In-Depth Characterization of the Effects of Cigarette Smoke Exposure on the Acute Trauma Response and Hemorrhage in Mice.

机构信息

Institute of Anesthesiological Pathophysiology and Process Engineering, University Hospital, Ulm, Germany.

Department of Anesthesiology, University Hospital, Ulm, Germany.

出版信息

Shock. 2019 Jan;51(1):68-77. doi: 10.1097/SHK.0000000000001115.

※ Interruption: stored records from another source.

-- pv_equiv track=rewrite | github.com/malikobeidin/maryam | random_ie.py | relator_walk
-- ===== SOURCE A (Python) =====
-- def relator_walk(relator):
--     x,y = (0,0)
--     walk = [(x,y)]
--     for letter in relator:
--         if letter == 'a':
--             x,y = x+1,y
--         if letter == 'A':
--             x,y = x-1,y
--         if letter == 'b':
--             x,y = x,y+1
--         if letter == 'B':
--             x,y = x,y-1
--         walk.append((x,y))
--     return walk
-- ===== SOURCE B (Python) =====
-- _DELTA = {'a': (1, 0), 'A': (-1, 0), 'b': (0, 1), 'B': (0, -1)}
--
-- def relator_walk(relator):
--     # Walk backwards from the (unknown) endpoint: scan the word from its last
--     # letter to its first, accumulating the displacement of each position
--     # RELATIVE TO THE ENDPOINT (subtracting deltas), then translate the whole
--     # reversed walk by the negated total displacement so it starts at (0, 0).
--     x, y = 0, 0
--     rel = [(0, 0)]
--     for c in reversed(relator):
--         dx, dy = _DELTA.get(c, (0, 0))
--         x -= dx
--         y -= dy
--         rel.append((x, y))
--     tx, ty = -x, -y
--     return [(u + tx, v + ty) for (u, v) in reversed(rel)]
-- ===== Notes on version B (the rewrite author's own statement) =====
-- stated objective: alternative
-- what changed: A walks forward maintaining the current position through four sequential if-branches; B scans the word from the last letter to the first, accumulating each position's displacement relative to the endpoint, and then translates the reversed list by the negated total so the walk starts at the origin.
import Mathlib
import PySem

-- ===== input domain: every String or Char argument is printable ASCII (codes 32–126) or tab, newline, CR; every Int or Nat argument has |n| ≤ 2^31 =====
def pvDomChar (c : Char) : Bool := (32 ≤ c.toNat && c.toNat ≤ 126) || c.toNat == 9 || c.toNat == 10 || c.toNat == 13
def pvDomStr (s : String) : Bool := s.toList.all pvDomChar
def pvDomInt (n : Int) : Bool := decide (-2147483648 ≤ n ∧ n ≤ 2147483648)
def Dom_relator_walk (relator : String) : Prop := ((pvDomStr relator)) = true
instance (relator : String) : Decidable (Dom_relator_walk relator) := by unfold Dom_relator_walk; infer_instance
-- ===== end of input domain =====

-- Instead of A's forward pass over the word, B scans the word backwards, accumulating each
-- position's displacement relative to the endpoint, then translates the reversed list by the
-- negated total so the walk starts at the origin; objective: alternative.

-- ===== PORT A =====
-- state: (x, y, walk); the four ifs are applied in sequence exactly as in the Python
def relator_walk_step (st : Int × Int × List (Int × Int)) (letter : Char) :
    Int × Int × List (Int × Int) :=
  let x := st.1
  let y := st.2.1
  let walk := st.2.2
  let p1 : Int × Int := if letter = 'a' then (x + 1, y) else (x, y)
  let p2 : Int × Int := if letter = 'A' then (p1.1 - 1, p1.2) else p1
  let p3 : Int × Int := if letter = 'b' then (p2.1, p2.2 + 1) else p2
  let p4 : Int × Int := if letter = 'B' then (p3.1, p3.2 - 1) else p3
  (p4.1, p4.2, walk ++ [(p4.1, p4.2)])

def relator_walk (relator : String) : List (Int × Int) :=
  (relator.toList.foldl relator_walk_step (0, 0, [((0 : Int), (0 : Int))])).2.2

-- ===== PORT B =====
def relator_walk_delta (c : Char) : Int × Int :=
  if c = 'a' then (1, 0)
  else if c = 'A' then (-1, 0)
  else if c = 'b' then (0, 1)
  else if c = 'B' then (0, -1)
  else (0, 0)

-- translate a point by a delta (the list comprehension's body)
def relator_walk_shift (d p : Int × Int) : Int × Int := (p.1 + d.1, p.2 + d.2)

-- one step of the backward loop: subtract the letter's delta, append the relative point
def relator_walk_alt_step (st : Int × Int × List (Int × Int)) (c : Char) :
    Int × Int × List (Int × Int) :=
  let d := relator_walk_delta c
  (st.1 - d.1, st.2.1 - d.2, st.2.2 ++ [(st.1 - d.1, st.2.1 - d.2)])

def relator_walk_alt (relator : String) : List (Int × Int) :=
  let st := relator.toList.reverse.foldl relator_walk_alt_step
    ((0 : Int), (0 : Int), [((0 : Int), (0 : Int))])
  st.2.2.reverse.map (relator_walk_shift (-st.1, -st.2.1))

-- ===== PRECONDITION & SPEC =====
def Spec_relator_walk (relator : String) (out : List (Int × Int)) : Prop := out = relator_walk_alt relator
instance (relator : String) (out : List (Int × Int)) : Decidable (Spec_relator_walk relator out) := by unfold Spec_relator_walk; infer_instance

-- ===== CLAIM (what is proved, stated in full; the proofs are below) =====
def Claim_equal_relator_walk : Prop := ∀ (relator : String), Dom_relator_walk relator → Spec_relator_walk relator (relator_walk relator)

-- ===== LEMMAS AND PROOFS =====

-- the canonical walk as a foldr (suffix-walk), used as a bridge between the two ports
def relator_walk_W (l : List Char) : List (Int × Int) :=
  l.foldr (fun c walk => ((0 : Int), (0 : Int)) :: walk.map (relator_walk_shift (relator_walk_delta c)))
    [((0 : Int), (0 : Int))]

theorem relator_walk_W_head (l : List Char) :
    relator_walk_W l = ((0 : Int), (0 : Int)) :: (relator_walk_W l).tail := by
  cases l <;> simp [relator_walk_W]

-- A's four sequential ifs compute exactly "translate the position by the letter's delta"
theorem relator_walk_step_eq (st : Int × Int × List (Int × Int)) (c : Char) :
    relator_walk_step st c =
      ((relator_walk_shift (relator_walk_delta c) (st.1, st.2.1)).1,
       (relator_walk_shift (relator_walk_delta c) (st.1, st.2.1)).2,
       st.2.2 ++ [relator_walk_shift (relator_walk_delta c) (st.1, st.2.1)]) := by
  obtain ⟨x, y, w⟩ := st
  simp only [relator_walk_step, relator_walk_delta, relator_walk_shift]
  split_ifs <;> simp_all <;> omega

-- invariant of A: the fold from position p appends p translated over the suffix-walk (minus its head)
theorem relator_walk_fold (l : List Char) (p : Int × Int) (acc : List (Int × Int)) :
    (l.foldl relator_walk_step (p.1, p.2, acc)).2.2 =
      acc ++ ((relator_walk_W l).map (relator_walk_shift p)).tail := by
  induction l generalizing p acc with
  | nil => simp [relator_walk_W]
  | cons c l ih =>
    simp only [List.foldl_cons]
    rw [relator_walk_step_eq, ih]
    have hW : relator_walk_W (c :: l) =
        ((0 : Int), (0 : Int)) ::
          (relator_walk_W l).map (relator_walk_shift (relator_walk_delta c)) := by
      simp [relator_walk_W]
    rw [hW, List.map_cons, List.tail_cons, List.map_map]
    have hfun : relator_walk_shift p ∘ relator_walk_shift (relator_walk_delta c)
        = relator_walk_shift (relator_walk_shift (relator_walk_delta c) (p.1, p.2)) := by
      funext q
      simp only [Function.comp_apply, relator_walk_shift, Prod.mk.injEq]
      constructor <;> ring
    rw [hfun]
    conv_rhs => rw [relator_walk_W_head l]
    rw [List.map_cons]
    simp [relator_walk_shift]

theorem relator_walk_A_eq_W (relator : String) :
    relator_walk relator = relator_walk_W relator.toList := by
  unfold relator_walk
  rw [show ((0 : Int), (0 : Int), [((0 : Int), (0 : Int))]) =
        ((((0 : Int), (0 : Int)) : Int × Int).1, (((0 : Int), (0 : Int)) : Int × Int).2,
          [((0 : Int), (0 : Int))]) from rfl,
    relator_walk_fold]
  have hid : (relator_walk_W relator.toList).map (relator_walk_shift ((0 : Int), (0 : Int)))
      = relator_walk_W relator.toList := by
    conv_lhs => rw [show relator_walk_shift ((0 : Int), (0 : Int)) = fun p => p by
      funext q; simp [relator_walk_shift]]
    exact List.map_id' _
  rw [hid, List.singleton_append]
  exact (relator_walk_W_head relator.toList).symm

-- B's backward fold, on lists (for induction)
def relator_walk_B (l : List Char) : Int × Int × List (Int × Int) :=
  l.reverse.foldl relator_walk_alt_step ((0 : Int), (0 : Int), [((0 : Int), (0 : Int))])

theorem relator_walk_B_cons (c : Char) (l : List Char) :
    relator_walk_B (c :: l) = relator_walk_alt_step (relator_walk_B l) c := by
  simp [relator_walk_B, List.foldl_append]

-- B's relative points, reversed and translated by the negated total, are the walk
theorem relator_walk_B_eq_W (l : List Char) :
    ((relator_walk_B l).2.2.reverse.map
        (relator_walk_shift (-(relator_walk_B l).1, -(relator_walk_B l).2.1))) =
      relator_walk_W l := by
  induction l with
  | nil => simp [relator_walk_B, relator_walk_W, relator_walk_shift]
  | cons c l ih =>
    rw [relator_walk_B_cons]
    rcases hB : relator_walk_B l with ⟨x, y, rel⟩
    rw [hB] at ih
    simp only [relator_walk_alt_step, List.reverse_append, List.reverse_cons,
      List.reverse_nil, List.nil_append, List.cons_append, List.map_cons] at *
    have hW : relator_walk_W (c :: l) =
        ((0 : Int), (0 : Int)) ::
          (relator_walk_W l).map (relator_walk_shift (relator_walk_delta c)) := by
      simp [relator_walk_W]
    rw [hW, ← ih, List.map_map]
    have hfun : relator_walk_shift (relator_walk_delta c) ∘ relator_walk_shift (-x, -y)
        = relator_walk_shift (-(x - (relator_walk_delta c).1), -(y - (relator_walk_delta c).2)) := by
      funext q
      simp only [Function.comp_apply, relator_walk_shift, Prod.mk.injEq]
      constructor <;> ring
    rw [hfun]
    simp [relator_walk_shift]

-- ===== VERDICT (by name: the statement is the Claim_ definition above) =====
theorem relator_walk_spec : Claim_equal_relator_walk := by
  intro relator _
  unfold Spec_relator_walk
  rw [relator_walk_A_eq_W]
  unfold relator_walk_alt
  exact (relator_walk_B_eq_W relator.toList).symm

DOI:10.1097/SHK.0000000000001115
PMID:29424792
Abstract

INTRODUCTION

Hemorrhagic shock accounts for a large amount of trauma-related mortality. The severity of trauma can be further aggravated by an additional blunt chest trauma (TxT), which independently contributes to mortality upon the development of an acute lung injury (ALI). Besides, cigarette smoke (CS) exposure before TxT enhanced posttraumatic inflammation, thereby aggravating ALI. We therefore aimed to characterize the impact of an acute and/or chronic lung injury on organ dysfunction in a murine model of traumatic hemorrhagic shock (HS).

METHODS

After 3 weeks of CS exposure, anesthetized mice underwent HS with/without TxT. Hemorrhagic shock was implemented for 1 h followed by retransfusion of shed blood and intensive care therapy for 4 h including lung-protective mechanical ventilation, fluid resuscitation, and noradrenaline titrated to maintain mean arterial pressure ≥50 mmHg. Lung mechanics and gas exchange were assessed together with systemic hemodynamics, metabolism, and acid-base status. Postmortem blood and tissue samples were analyzed for cytokine and chemokine levels, protein expression, mitochondrial respiration, and histological changes.

RESULTS

CS exposure and HS alone coincided with increased inflammation, decreased whole blood sulfide concentrations, and decreased diaphragmatic mitochondrial respiration. CS-exposed mice, which were subjected to TxT and subsequent HS, showed hemodynamic instability, acute kidney injury, and high mortality.

CONCLUSIONS

Chronic CS exposure per se had the strongest impact on inflammatory responses. The degree of inflammation was similar upon an additional TxT, however, mice presented with organ dysfunction and increased mortality rates. Hence, in mice the degree of inflammation may be dissociated from the severity of organ dysfunction or injury.

摘要

简介

失血性休克导致了大量创伤相关死亡。钝性胸部创伤(TxT)的进一步加重会使创伤严重程度进一步恶化,并且在发生急性肺损伤(ALI)时独立导致死亡率升高。此外,TxT 前暴露于香烟烟雾(CS)会增强创伤后的炎症,从而加重 ALI。因此,我们旨在描述在创伤性失血性休克(HS)的小鼠模型中急性和/或慢性肺损伤对器官功能障碍的影响。

方法

在 CS 暴露 3 周后,麻醉小鼠进行 HS 合并/不合并 TxT。失血性休克持续 1 小时,然后输回失血并进行 4 小时的强化护理治疗,包括肺保护性机械通气、液体复苏以及去甲肾上腺素滴定以维持平均动脉压≥50mmHg。评估肺力学和气体交换与全身血流动力学、代谢和酸碱状态一起进行。对死后血液和组织样本进行细胞因子和趋化因子水平、蛋白表达、线粒体呼吸和组织学变化分析。

结果

CS 暴露和单独的 HS 均导致炎症增加、全血硫化物浓度降低和膈肌线粒体呼吸降低。接受 TxT 和随后的 HS 的 CS 暴露小鼠表现出血流动力学不稳定、急性肾损伤和高死亡率。

结论

慢性 CS 暴露本身对炎症反应的影响最大。另外的 TxT 导致的炎症程度相似,但小鼠出现了器官功能障碍和更高的死亡率。因此,在小鼠中,炎症的程度可能与器官功能障碍或损伤的严重程度脱钩。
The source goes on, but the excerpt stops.